(Collected data entries)

= = = =

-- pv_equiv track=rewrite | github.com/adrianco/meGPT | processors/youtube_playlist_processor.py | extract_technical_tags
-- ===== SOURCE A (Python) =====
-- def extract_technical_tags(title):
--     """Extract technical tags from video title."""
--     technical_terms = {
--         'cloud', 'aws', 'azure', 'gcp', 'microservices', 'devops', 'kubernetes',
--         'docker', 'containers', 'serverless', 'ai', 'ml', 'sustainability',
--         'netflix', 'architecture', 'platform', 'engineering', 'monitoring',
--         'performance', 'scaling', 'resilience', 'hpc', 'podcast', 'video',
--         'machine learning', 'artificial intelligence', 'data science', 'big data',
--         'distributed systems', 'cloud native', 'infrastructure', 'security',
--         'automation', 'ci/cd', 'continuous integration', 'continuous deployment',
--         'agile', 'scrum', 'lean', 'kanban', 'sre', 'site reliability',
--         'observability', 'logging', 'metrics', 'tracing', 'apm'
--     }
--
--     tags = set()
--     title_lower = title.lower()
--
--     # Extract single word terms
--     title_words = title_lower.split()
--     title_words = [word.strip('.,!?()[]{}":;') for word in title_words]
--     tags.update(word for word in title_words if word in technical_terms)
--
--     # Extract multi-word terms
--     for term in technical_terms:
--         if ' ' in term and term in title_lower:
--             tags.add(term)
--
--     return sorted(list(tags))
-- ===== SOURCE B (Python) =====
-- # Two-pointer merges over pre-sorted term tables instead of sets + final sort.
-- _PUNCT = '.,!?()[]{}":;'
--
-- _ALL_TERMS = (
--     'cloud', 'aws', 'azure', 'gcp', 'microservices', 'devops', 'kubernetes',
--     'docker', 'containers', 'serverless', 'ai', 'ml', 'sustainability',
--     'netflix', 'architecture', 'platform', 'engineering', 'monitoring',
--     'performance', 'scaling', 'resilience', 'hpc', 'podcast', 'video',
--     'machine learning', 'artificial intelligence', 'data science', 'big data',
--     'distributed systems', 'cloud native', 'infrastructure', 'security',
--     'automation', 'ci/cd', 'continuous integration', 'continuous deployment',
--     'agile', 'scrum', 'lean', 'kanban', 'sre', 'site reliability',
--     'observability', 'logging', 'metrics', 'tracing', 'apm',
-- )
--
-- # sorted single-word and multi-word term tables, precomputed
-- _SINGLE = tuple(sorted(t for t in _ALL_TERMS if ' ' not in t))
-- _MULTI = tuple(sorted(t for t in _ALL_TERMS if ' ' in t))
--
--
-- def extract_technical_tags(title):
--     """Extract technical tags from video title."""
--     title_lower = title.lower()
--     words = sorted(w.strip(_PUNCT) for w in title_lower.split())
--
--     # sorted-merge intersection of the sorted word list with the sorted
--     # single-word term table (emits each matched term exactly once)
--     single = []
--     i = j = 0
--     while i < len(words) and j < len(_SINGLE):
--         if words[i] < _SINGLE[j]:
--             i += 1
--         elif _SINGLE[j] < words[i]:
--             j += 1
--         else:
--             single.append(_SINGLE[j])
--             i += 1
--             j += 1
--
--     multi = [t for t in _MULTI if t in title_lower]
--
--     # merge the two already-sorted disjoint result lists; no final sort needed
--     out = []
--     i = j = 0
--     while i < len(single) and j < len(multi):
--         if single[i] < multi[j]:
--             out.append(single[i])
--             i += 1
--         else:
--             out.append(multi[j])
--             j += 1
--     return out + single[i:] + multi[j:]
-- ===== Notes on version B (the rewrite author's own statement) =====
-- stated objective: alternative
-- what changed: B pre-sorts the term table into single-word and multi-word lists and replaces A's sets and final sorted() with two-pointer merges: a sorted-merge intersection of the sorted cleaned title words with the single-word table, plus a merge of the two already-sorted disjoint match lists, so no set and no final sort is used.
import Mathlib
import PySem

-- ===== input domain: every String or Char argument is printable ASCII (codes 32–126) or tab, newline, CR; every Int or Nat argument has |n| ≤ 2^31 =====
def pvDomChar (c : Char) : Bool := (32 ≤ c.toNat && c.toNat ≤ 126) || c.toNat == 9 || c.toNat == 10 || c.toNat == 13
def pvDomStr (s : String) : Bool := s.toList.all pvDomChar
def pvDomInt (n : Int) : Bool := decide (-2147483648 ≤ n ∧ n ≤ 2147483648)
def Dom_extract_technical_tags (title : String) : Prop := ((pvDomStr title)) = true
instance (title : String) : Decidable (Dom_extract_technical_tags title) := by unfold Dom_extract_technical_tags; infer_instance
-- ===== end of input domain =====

= = = =

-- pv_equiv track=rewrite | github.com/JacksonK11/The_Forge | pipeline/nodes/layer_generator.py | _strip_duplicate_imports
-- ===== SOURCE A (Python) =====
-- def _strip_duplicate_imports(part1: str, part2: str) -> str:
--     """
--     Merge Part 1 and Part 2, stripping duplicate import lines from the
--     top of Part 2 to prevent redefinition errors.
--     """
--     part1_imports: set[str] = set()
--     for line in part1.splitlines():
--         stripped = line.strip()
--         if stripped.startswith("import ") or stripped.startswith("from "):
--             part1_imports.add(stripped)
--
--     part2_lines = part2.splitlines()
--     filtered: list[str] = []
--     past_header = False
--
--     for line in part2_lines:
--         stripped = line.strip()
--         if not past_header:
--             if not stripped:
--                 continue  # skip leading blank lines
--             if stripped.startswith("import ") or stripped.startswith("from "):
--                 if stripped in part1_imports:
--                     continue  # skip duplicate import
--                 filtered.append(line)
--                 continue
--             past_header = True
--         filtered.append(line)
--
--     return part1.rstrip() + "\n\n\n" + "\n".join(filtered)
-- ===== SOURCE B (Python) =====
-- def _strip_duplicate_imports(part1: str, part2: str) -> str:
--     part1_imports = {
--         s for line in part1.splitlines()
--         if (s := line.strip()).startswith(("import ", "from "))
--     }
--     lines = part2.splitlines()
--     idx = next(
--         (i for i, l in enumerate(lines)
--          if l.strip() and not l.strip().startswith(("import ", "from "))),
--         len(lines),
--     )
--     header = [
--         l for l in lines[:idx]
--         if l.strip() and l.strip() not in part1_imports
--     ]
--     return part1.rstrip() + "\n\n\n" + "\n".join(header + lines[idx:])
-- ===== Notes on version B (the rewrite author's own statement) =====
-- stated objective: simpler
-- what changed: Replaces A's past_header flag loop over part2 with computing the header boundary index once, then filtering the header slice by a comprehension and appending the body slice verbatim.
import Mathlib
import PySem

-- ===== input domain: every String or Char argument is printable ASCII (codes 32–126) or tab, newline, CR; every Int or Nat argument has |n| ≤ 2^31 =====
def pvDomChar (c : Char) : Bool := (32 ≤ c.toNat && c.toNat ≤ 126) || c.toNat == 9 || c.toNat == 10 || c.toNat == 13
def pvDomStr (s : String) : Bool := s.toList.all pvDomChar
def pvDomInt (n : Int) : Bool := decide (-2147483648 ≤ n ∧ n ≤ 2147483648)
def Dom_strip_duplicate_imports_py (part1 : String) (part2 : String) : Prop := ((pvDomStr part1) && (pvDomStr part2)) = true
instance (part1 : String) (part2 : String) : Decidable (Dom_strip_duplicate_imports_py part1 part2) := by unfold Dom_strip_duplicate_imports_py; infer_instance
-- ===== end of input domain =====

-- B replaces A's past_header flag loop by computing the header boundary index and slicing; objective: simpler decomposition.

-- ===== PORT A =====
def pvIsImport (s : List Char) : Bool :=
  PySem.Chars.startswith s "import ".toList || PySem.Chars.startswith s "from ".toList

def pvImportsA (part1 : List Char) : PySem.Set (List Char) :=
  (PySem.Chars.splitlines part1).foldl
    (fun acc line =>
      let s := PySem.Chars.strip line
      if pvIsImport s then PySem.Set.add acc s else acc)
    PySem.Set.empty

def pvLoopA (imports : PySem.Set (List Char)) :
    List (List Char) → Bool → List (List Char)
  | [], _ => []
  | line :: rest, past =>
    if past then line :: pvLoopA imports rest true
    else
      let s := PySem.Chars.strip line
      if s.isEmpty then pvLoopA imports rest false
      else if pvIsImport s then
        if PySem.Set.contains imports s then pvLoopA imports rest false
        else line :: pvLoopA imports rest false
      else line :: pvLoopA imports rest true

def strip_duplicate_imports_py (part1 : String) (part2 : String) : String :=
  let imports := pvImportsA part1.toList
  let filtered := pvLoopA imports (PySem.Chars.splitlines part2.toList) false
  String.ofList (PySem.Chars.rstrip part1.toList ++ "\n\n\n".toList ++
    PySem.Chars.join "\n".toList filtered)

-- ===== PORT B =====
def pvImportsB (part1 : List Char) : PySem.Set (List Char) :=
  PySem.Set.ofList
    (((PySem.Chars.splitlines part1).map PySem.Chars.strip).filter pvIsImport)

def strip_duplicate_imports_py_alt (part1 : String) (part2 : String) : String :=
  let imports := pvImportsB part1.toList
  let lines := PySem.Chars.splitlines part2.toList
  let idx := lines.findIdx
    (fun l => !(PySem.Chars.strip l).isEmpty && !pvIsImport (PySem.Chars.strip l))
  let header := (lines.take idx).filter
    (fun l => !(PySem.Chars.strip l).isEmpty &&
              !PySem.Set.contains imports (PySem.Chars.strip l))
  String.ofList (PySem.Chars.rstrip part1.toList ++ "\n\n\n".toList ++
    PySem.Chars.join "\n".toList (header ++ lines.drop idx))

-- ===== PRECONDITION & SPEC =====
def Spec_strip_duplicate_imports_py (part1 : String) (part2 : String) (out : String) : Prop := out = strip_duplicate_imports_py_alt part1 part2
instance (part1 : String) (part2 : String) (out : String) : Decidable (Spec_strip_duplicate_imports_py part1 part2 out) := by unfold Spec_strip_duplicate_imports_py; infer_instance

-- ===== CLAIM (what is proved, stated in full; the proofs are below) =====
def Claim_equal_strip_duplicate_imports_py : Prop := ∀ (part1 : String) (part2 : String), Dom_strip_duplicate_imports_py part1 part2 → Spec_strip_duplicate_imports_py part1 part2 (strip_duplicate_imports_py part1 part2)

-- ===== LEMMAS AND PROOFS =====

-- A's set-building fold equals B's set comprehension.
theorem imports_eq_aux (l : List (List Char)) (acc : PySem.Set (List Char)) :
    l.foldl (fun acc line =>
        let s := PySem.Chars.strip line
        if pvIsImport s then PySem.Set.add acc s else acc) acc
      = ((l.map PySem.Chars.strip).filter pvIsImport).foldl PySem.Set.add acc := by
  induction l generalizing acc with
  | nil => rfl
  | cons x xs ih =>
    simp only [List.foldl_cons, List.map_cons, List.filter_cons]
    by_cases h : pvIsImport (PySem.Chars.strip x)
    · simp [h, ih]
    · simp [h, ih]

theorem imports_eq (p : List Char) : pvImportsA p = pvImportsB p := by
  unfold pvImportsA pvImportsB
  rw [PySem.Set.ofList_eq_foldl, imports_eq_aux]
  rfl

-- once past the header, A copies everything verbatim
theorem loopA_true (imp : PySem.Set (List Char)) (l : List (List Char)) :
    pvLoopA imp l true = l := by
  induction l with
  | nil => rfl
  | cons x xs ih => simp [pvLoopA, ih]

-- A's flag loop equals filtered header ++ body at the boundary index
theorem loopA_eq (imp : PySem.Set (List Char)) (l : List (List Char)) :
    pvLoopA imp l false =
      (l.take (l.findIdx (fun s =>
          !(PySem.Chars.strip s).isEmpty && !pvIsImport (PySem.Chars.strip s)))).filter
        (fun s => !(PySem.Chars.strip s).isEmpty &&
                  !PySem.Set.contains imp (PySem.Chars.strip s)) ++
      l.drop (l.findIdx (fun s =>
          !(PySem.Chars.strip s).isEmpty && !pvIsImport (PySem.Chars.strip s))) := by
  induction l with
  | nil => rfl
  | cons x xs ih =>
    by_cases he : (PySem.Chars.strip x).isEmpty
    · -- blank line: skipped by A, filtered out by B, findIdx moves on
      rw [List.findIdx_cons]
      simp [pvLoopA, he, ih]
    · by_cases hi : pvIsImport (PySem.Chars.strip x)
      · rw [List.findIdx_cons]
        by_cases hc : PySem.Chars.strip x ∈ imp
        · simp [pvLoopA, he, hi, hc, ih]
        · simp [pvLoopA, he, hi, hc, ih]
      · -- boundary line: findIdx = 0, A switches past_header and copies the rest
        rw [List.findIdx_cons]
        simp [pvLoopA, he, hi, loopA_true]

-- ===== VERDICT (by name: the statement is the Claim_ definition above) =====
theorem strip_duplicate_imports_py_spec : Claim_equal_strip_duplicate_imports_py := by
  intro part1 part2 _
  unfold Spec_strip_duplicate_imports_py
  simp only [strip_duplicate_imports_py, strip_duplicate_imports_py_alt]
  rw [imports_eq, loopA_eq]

= = = =

** PROBLEM STATEMENT **
Copy the lines that hold the word "while". Take them from the records above.

** WRITTEN RESPONSE **
--     while i < len(words) and j < len(_SINGLE):
--     while i < len(single) and j < len(multi):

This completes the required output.